Из-за двери доносятся голоса. Один из них мне знаком – вчера он звучал в моих ушах до поздней ночи. И тут я понимаю, где я. Вспоминаю, как встретился с Харпер в супермаркете, пошел к ней в гости в ливень. Как мы разговаривали на крыльце дома. Пили текилу. И много. Конец вечера слился в какое-то пятно, и, видимо, в итоге я отрубился здесь.

Я сползаю с кровати. Моя футболка смятым комом валяется на полу. Я натягиваю ее и оглядываю комнату. Кроссовок нигде нет. Позевывая, я направляюсь к двери. Надо заставить себя выйти на пробежку, а затем помыться. И съесть что-нибудь жирное.

– Кто просил тебя приезжать?!

Моя рука замирает на ручке двери.

Голос у Харпер высокий и возмущенный. Вчера она рассказывала, что едет на свадьбу младшей сестры одна, так что, полагаю, парня у нее нет. Может, к ней заглянул ее бывший и пытается помириться?

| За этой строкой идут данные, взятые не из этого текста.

-- pv_equiv track=rewrite | github.com/kiryong-lee/Algorithm | programmers/12973.py | solution
-- ===== SOURCE A (Python) =====
-- def solution(s):
--     stack = []
--     for c in s:
--         if stack == [] or stack[-1] != c:
--             stack.append(c)
--         elif stack[-1] == c:
--             stack.pop()
--
--     if stack == []:
--         return 1
--     else:
--         return 0
-- ===== SOURCE B (Python) =====
-- def _find_pair(chars):
--     for i in range(len(chars) - 1):
--         if chars[i] == chars[i + 1]:
--             return i
--     return None
--
--
-- def solution(s):
--     chars = list(s)
--     while True:
--         i = _find_pair(chars)
--         if i is None:
--             return 1 if not chars else 0
--         del chars[i:i + 2]
-- ===== Notes on version B (the rewrite author's own statement) =====
-- stated objective: alternative
-- what changed: Replaces the one-pass stack with a rewrite-to-fixpoint loop: repeatedly scan for the first adjacent equal pair and delete it until no pair remains, then test emptiness.
import Mathlib
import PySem

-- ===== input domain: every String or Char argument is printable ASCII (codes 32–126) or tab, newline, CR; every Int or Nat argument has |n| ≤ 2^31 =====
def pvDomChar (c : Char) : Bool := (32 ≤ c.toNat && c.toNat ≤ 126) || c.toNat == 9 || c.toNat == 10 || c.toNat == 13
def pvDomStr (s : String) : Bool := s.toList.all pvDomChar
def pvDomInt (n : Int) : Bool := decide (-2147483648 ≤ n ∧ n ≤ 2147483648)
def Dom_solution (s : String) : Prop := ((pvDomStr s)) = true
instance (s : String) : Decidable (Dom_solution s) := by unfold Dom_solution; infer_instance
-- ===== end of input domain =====

-- B replaces A's one-pass stack with a delete-first-adjacent-pair-until-fixpoint rewrite loop; equal return value proved for all strings.

-- ===== PORT A =====
-- one loop step of A: push c unless it equals the top of the stack, else pop
def stepA (stack : List Char) (c : Char) : List Char :=
  if stack = [] ∨ stack.getLast? ≠ some c then stack ++ [c]
  else if stack.getLast? = some c then stack.dropLast
  else stack

def solution (s : String) : Int :=
  let stack := s.toList.foldl stepA []
  if stack = [] then 1 else 0

-- ===== PORT B =====
-- _find_pair: index of the first adjacent equal pair, scanning left to right
def findPair : List Char → Option Nat
  | a :: b :: t => if a = b then some 0 else (findPair (b :: t)).map (· + 1)
  | _ => none

theorem findPair_lt : ∀ {l : List Char} {i : Nat}, findPair l = some i → i + 1 < l.length := by
  intro l
  induction l with
  | nil => intro i h; simp [findPair] at h
  | cons a t ih =>
    intro i h
    cases t with
    | nil => simp [findPair] at h
    | cons b t' =>
      by_cases hab : a = b
      · simp [findPair, hab] at h
        subst h; simp
      · simp [findPair, hab] at h
        obtain ⟨j, hj, hji⟩ := h
        have := ih hj
        simp at this ⊢
        omega

-- the while loop of B: delete chars[i:i+2] at the first pair until none is found
def reduceB (l : List Char) : List Char :=
  match h : findPair l with
  | some i => reduceB (l.take i ++ l.drop (i + 2))
  | none => l
termination_by l.length
decreasing_by
  have := findPair_lt h
  simp [List.length_take, List.length_drop]
  omega

def solution_alt (s : String) : Int :=
  if reduceB s.toList = [] then 1 else 0

-- ===== PRECONDITION & SPEC =====
def Spec_solution (s : String) (out : Int) : Prop := out = solution_alt s
instance (s : String) (out : Int) : Decidable (Spec_solution s out) := by unfold Spec_solution; infer_instance

-- ===== CLAIM (what is proved, stated in full; the proofs are below) =====
def Claim_equal_solution : Prop := ∀ (s : String), Dom_solution s → Spec_solution s (solution s)

-- ===== LEMMAS AND PROOFS =====

-- reversed-stack version of A's loop step, used only for the proof
def rstep (r : List Char) (c : Char) : List Char :=
  if r = [] ∨ r.head? ≠ some c then c :: r
  else if r.head? = some c then r.tail
  else r

theorem stepA_eq_rstep (st : List Char) (c : Char) :
    stepA st c = (rstep st.reverse c).reverse := by
  cases st using List.reverseRecOn with
  | nil => simp [stepA, rstep]
  | append_singleton t a _ =>
    by_cases hac : a = c <;>
      simp [stepA, rstep, hac]

theorem foldl_stepA_eq (l : List Char) : ∀ (st : List Char),
    l.foldl stepA st = (l.foldl rstep st.reverse).reverse := by
  induction l with
  | nil => simp
  | cons a t ih =>
    intro st
    simp only [List.foldl_cons, stepA_eq_rstep, ih, List.reverse_reverse]

theorem rstep_chain {r : List Char} (hr : r.IsChain (· ≠ ·)) (c : Char) :
    (rstep r c).IsChain (· ≠ ·) := by
  cases r with
  | nil => simp [rstep, List.isChain_singleton]
  | cons a t =>
    by_cases hac : a = c
    · subst hac
      simpa [rstep] using List.isChain_of_isChain_cons hr
    · have hp : rstep (a :: t) c = c :: a :: t := by simp [rstep, hac]
      rw [hp]
      exact List.isChain_cons_cons.mpr ⟨Ne.symm hac, hr⟩

theorem rstep_rstep {r : List Char} (hr : r.IsChain (· ≠ ·)) (c : Char) :
    rstep (rstep r c) c = r := by
  cases r with
  | nil => simp [rstep]
  | cons a t =>
    by_cases hac : a = c
    · subst hac
      cases t with
      | nil => simp [rstep]
      | cons b t' =>
        have hab : a ≠ b := List.rel_of_isChain_cons_cons hr
        simp [rstep, Ne.symm hab]
    · simp [rstep, hac]

theorem rfold_pair {v : List Char} (c : Char) : ∀ (u r : List Char), r.IsChain (· ≠ ·) →
    (u ++ c :: c :: v).foldl rstep r = (u ++ v).foldl rstep r := by
  intro u
  induction u with
  | nil =>
    intro r hr
    simp [rstep_rstep hr]
  | cons a t ih =>
    intro r hr
    simpa using ih (rstep r a) (rstep_chain hr a)

theorem take_cc_drop : ∀ {l : List Char} {i : Nat}, findPair l = some i →
    ∃ c, l = l.take i ++ c :: c :: l.drop (i + 2) := by
  intro l
  induction l with
  | nil => intro i h; simp [findPair] at h
  | cons a t ih =>
    intro i h
    cases t with
    | nil => simp [findPair] at h
    | cons b t' =>
      by_cases hab : a = b
      · simp [findPair, hab] at h
        subst h hab
        exact ⟨a, by simp⟩
      · simp [findPair, hab] at h
        obtain ⟨j, hj, hji⟩ := h
        obtain ⟨c, hc⟩ := ih hj
        subst hji
        exact ⟨c, by simpa [List.take_succ_cons, List.drop_succ_cons] using congrArg (a :: ·) hc⟩

theorem rfold_reduceB : ∀ (l : List Char), l.foldl rstep [] = (reduceB l).foldl rstep [] := by
  intro l
  induction l using reduceB.induct with
  | case1 l i h ih =>
    obtain ⟨c, hc⟩ := take_cc_drop h
    rw [reduceB, h]
    calc l.foldl rstep [] = (l.take i ++ c :: c :: l.drop (i + 2)).foldl rstep [] := by rw [← hc]
      _ = (l.take i ++ l.drop (i + 2)).foldl rstep [] := rfold_pair c _ [] List.isChain_nil
      _ = (reduceB (l.take i ++ l.drop (i + 2))).foldl rstep [] := ih
  | case2 l h => rw [reduceB, h]

theorem findPair_none_chain : ∀ {l : List Char}, findPair l = none → l.IsChain (· ≠ ·) := by
  intro l
  induction l with
  | nil => intro _; exact List.isChain_nil
  | cons a t ih =>
    intro h
    cases t with
    | nil => exact List.isChain_singleton a
    | cons b t' =>
      by_cases hab : a = b
      · simp [findPair, hab] at h
      · simp [findPair, hab] at h
        exact List.isChain_cons_cons.mpr ⟨hab, ih h⟩

theorem reduceB_fix (l : List Char) : findPair (reduceB l) = none := by
  induction l using reduceB.induct with
  | case1 l i h ih => rw [reduceB, h]; exact ih
  | case2 l h => rw [reduceB, h]; exact h

theorem chain_rfold : ∀ (l r : List Char), l.IsChain (· ≠ ·) → r.IsChain (· ≠ ·) →
    (∀ a b, r.head? = some a → l.head? = some b → a ≠ b) →
    l.foldl rstep r = l.reverse ++ r := by
  intro l
  induction l with
  | nil => simp
  | cons b t ih =>
    intro r hl hr hne
    have hpush : rstep r b = b :: r := by
      cases r with
      | nil => simp [rstep]
      | cons a t' =>
        have : a ≠ b := hne a b rfl rfl
        simp [rstep, this]
    have hbr : (b :: r).IsChain (· ≠ ·) := by
      cases r with
      | nil => exact List.isChain_singleton b
      | cons x t'' =>
        exact List.isChain_cons_cons.mpr ⟨Ne.symm (hne x b rfl rfl), hr⟩
    rw [List.foldl_cons, hpush,
      ih (b :: r) (List.isChain_of_isChain_cons hl) hbr
        (fun a c ha hc => by
          simp at ha; subst ha
          cases t with
          | nil => simp at hc
          | cons d t' =>
            simp at hc; subst hc
            exact List.rel_of_isChain_cons_cons hl)]
    simp

-- ===== VERDICT (by name: the statement is the Claim_ definition above) =====
theorem solution_spec : Claim_equal_solution := by
  intro s _
  unfold Spec_solution solution solution_alt
  rw [foldl_stepA_eq]
  have hchain := findPair_none_chain (reduceB_fix s.toList)
  rw [List.reverse_nil, rfold_reduceB,
    chain_rfold _ [] hchain List.isChain_nil (by simp)]
  simp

Эта мысль на удивление меня удручает. Я отгоняю беспочвенное раздражение и выхожу в коридор. Справлюсь с любой неловкой ситуацией, а затем уйду.

До прошлой ночи я не видел Харпер Уильямс десять лет. Ее отношения, как и ее жизнь в принципе, – не мое чертово дело. Да, подростком я считал ее горячей, а теперь она стала еще прекраснее. Раньше она интересовала меня, а сейчас – очаровывает. И что с того?

Скорее всего, больше мы уже не увидимся.

Я пересекаю короткий коридор, сворачиваю за угол и подхожу к совмещенным гостиной и кухне. В коттедже Уильямсов открытая планировка, как и в нашем.

– Я уеду сегодня же утром. Буду на месте к полудню, – слышу я голос Харпер.

– А должна была добраться еще вчера вечером, Харпер. Я позвонила Оливии, и она сказала, что ты уехала сразу после работы.

Я смотрю на Харпер. Она стоит, скрестив руки. На ней та же одежда, что и накануне, а темные волосы собраны в небрежный пучок на макушке. Перевожу взгляд на стоящую возле плиты даму. На даме плащ с поясом и туфли на каблуках.